Our bi-monthly DiPLab online seminar will welcome Gemma Newlands (PhD candidate, University of Amsterdam) for a session entitled Discovering Dataset Provenance: Social Sustainability in the AI-as-a-Service (AIaaS) Supply Chain.

The seminar will be held in hybrid form, both at Telecom Paris and online on the platform Big Blue Button. To receive the link, please register by sending an email with your full name and affiliation at: contact@diplab.eu.

Discovering Dataset Provenance: Social Sustainability in the AI-as-a-Service (AIaaS) Supply Chain

Researchers have identified the often haphazard methods of generating and using datasets for AI training, referring to a ‘laissez-faire’ attitude towards data collection which trades rigour for speed and accessibility. As with global outsourcing elsewhere, the labour-intensive activity of cleaning, curating, and annotating datasets is outsourced to lower labour cost countries and thus outside of the organisation’s boundaries. Because of this, the exact provenance of training datasets often remains unknown, both to the organisation and its external stakeholders. This problem is only exacerbated if organisations are not training their own AI, but using AI-as-a-Service (AIaaS). AIaaS empowers individuals and organisations to access AI on-demand, in either tailored or ‘off-the-shelf’ forms. However, institutional separation between development, training and deployment can lead to critical opacities, such as obscuring the level of human effort necessary to produce and train AI services.

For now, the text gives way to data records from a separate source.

-- pv_equiv track=rewrite | github.com/moonstachain/ai-da-guan-jia | scripts/ccswitch_openrouter_bridge.py | split_toml_root_and_tables
-- ===== SOURCE A (Python) =====
-- def split_toml_root_and_tables(raw: str) -> tuple[str, str]:
--     root_lines: list[str] = []
--     table_lines: list[str] = []
--     in_tables = False
--     for line in raw.splitlines():
--         stripped = line.strip()
--         if stripped.startswith("[") and stripped.endswith("]"):
--             in_tables = True
--         if in_tables:
--             table_lines.append(line)
--         else:
--             root_lines.append(line)
--     root = "\n".join(root_lines).strip()
--     tables = "\n".join(table_lines).strip()
--     return root, tables
-- ===== SOURCE B (Python) =====
-- def split_toml_root_and_tables(raw: str) -> tuple[str, str]:
--     lines = raw.splitlines()
--     idx = next(
--         (i for i, line in enumerate(lines)
--          if line.strip().startswith("[") and line.strip().endswith("]")),
--         len(lines),
--     )
--     return "\n".join(lines[:idx]).strip(), "\n".join(lines[idx:]).strip()
-- ===== Notes on version B (the rewrite author's own statement) =====
-- stated objective: simpler
-- what changed: B locates the index of the first table-header line (default len(lines)) and slices the line list once, instead of A's latching boolean with two accumulator lists grown line by line.
import Mathlib
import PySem

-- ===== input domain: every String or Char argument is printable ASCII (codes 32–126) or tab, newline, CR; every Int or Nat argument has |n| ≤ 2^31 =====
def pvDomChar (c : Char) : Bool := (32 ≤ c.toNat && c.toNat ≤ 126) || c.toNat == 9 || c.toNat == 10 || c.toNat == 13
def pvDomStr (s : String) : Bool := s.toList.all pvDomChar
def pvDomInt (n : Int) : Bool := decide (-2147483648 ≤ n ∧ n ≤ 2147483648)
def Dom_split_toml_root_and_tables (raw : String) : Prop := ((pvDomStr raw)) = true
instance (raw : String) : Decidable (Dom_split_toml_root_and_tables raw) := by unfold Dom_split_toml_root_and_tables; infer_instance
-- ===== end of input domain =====

-- B replaces A's latching boolean and two accumulator lists with a single split index
-- (first table-header line, defaulting to the number of lines) and two slices: simpler.


-- ===== PORT A =====
-- A's loop body: state is (root_lines, table_lines, in_tables)
def pvStepA (st : List String × List String × Bool) (line : String) :
    List String × List String × Bool :=
  let stripped := PySem.Str.strip line
  let in_tables :=
    if PySem.Str.startswith stripped "[" && PySem.Str.endswith stripped "]" then true
    else st.2.2
  if in_tables then (st.1, st.2.1 ++ [line], in_tables)
  else (st.1 ++ [line], st.2.1, in_tables)

def split_toml_root_and_tables (raw : String) : String × String :=
  let st := (PySem.Str.splitlines raw).foldl pvStepA ([], [], false)
  (PySem.Str.strip (PySem.Str.join "\n" st.1),
   PySem.Str.strip (PySem.Str.join "\n" st.2.1))

-- ===== PORT B =====
-- B's header test: stripped line starts with '[' and ends with ']'
def pvIsHeader (line : String) : Bool :=
  PySem.Str.startswith (PySem.Str.strip line) "[" &&
  PySem.Str.endswith (PySem.Str.strip line) "]"

def split_toml_root_and_tables_alt (raw : String) : String × String :=
  let lines := PySem.Str.splitlines raw
  let idx := lines.findIdx pvIsHeader   -- = len(lines) when no header line exists
  (PySem.Str.strip (PySem.Str.join "\n" (lines.take idx)),
   PySem.Str.strip (PySem.Str.join "\n" (lines.drop idx)))

-- ===== PRECONDITION & SPEC =====
def Spec_split_toml_root_and_tables (raw : String) (out : String × String) : Prop := out = split_toml_root_and_tables_alt raw
instance (raw : String) (out : String × String) : Decidable (Spec_split_toml_root_and_tables raw out) := by unfold Spec_split_toml_root_and_tables; infer_instance

-- ===== CLAIM (what is proved, stated in full; the proofs are below) =====
def Claim_equal_split_toml_root_and_tables : Prop := ∀ (raw : String), Dom_split_toml_root_and_tables raw → Spec_split_toml_root_and_tables raw (split_toml_root_and_tables raw)

-- ===== LEMMAS AND PROOFS =====

-- once in_tables is true, every remaining line is appended to table_lines
theorem pvFoldA_true (lines : List String) (r t : List String) :
    lines.foldl pvStepA (r, t, true) = (r, t ++ lines, true) := by
  induction lines generalizing t with
  | nil => simp
  | cons l rest ih =>
      simp only [List.foldl_cons, pvStepA]
      simp [ih, List.append_assoc]

-- A's loop from a still-false state produces the take/drop split at the first header
theorem pvFoldA_false (lines : List String) (r : List String) :
    lines.foldl pvStepA (r, [], false) =
      (r ++ lines.take (lines.findIdx pvIsHeader),
       lines.drop (lines.findIdx pvIsHeader),
       lines.any pvIsHeader) := by
  induction lines generalizing r with
  | nil => simp
  | cons l rest ih =>
      by_cases h : pvIsHeader l
      · have hh : (PySem.Str.startswith (PySem.Str.strip l) "[" &&
            PySem.Str.endswith (PySem.Str.strip l) "]") = true := h
        simp only [List.foldl_cons, pvStepA, hh, if_true]
        simp [pvFoldA_true, List.findIdx_cons, h]
      · have hh : (PySem.Str.startswith (PySem.Str.strip l) "[" &&
            PySem.Str.endswith (PySem.Str.strip l) "]") = false := by
          simpa [pvIsHeader] using h
        simp only [List.foldl_cons, pvStepA, hh]
        simp only [if_false, Bool.false_eq_true]
        rw [ih]
        simp [List.findIdx_cons, h, List.append_assoc]

-- ===== VERDICT (by name: the statement is the Claim_ definition above) =====
theorem split_toml_root_and_tables_spec : Claim_equal_split_toml_root_and_tables := by
  intro raw _
  unfold Spec_split_toml_root_and_tables split_toml_root_and_tables split_toml_root_and_tables_alt
  rw [pvFoldA_false]
  simp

AI dataset supply chains can be conceptualised as the chain of collection, curation, and custody of data from source to model. Taking a supply-chain perspective broadens our understanding of AI production as a global production network reliant on low-paid workers predominantly situated in the Global South. Supply chains are increasingly globally ‘disaggregated’, with few organizations able to identify and engage with sub-suppliers. Yet, as ongoing research into sustainable supply chains has demonstrated, sub-suppliers are subject to least oversight, while simultaneously being responsible for the most egregious environmental and social impacts. In this presentation I will introduce AIaaS, discuss the sustainability issues inherent in AIaaS production, and discuss four mechanisms by which organisations can try to discover AIaaS dataset provenance and to discover whether AI is being developed in a socially sustainable manner: Dataset Documentation, Multi-Stakeholder Initiatives, Informal Governance, and Market Incentives.

Gemma Newlands is a PhD candidate at the University of Amsterdam and a Doctoral Stipendiary Fellow at the Nordic Centre for Internet and Society, BI Norwegian Business School. As an organisational sociologist, she is currently investigating the social valuation and occupational prestige of work in the digital economy, as well as the social sustainability of AI production. Gemma is currently an Assistant Editor at Big Data & Society and her research has been published in leading journals including Organization Studies, Sociology, Environment and Planning A, Big Data & SocietyNew Media & SocietyNew Technology, Work and Employment and Research in the Sociology of Organizations.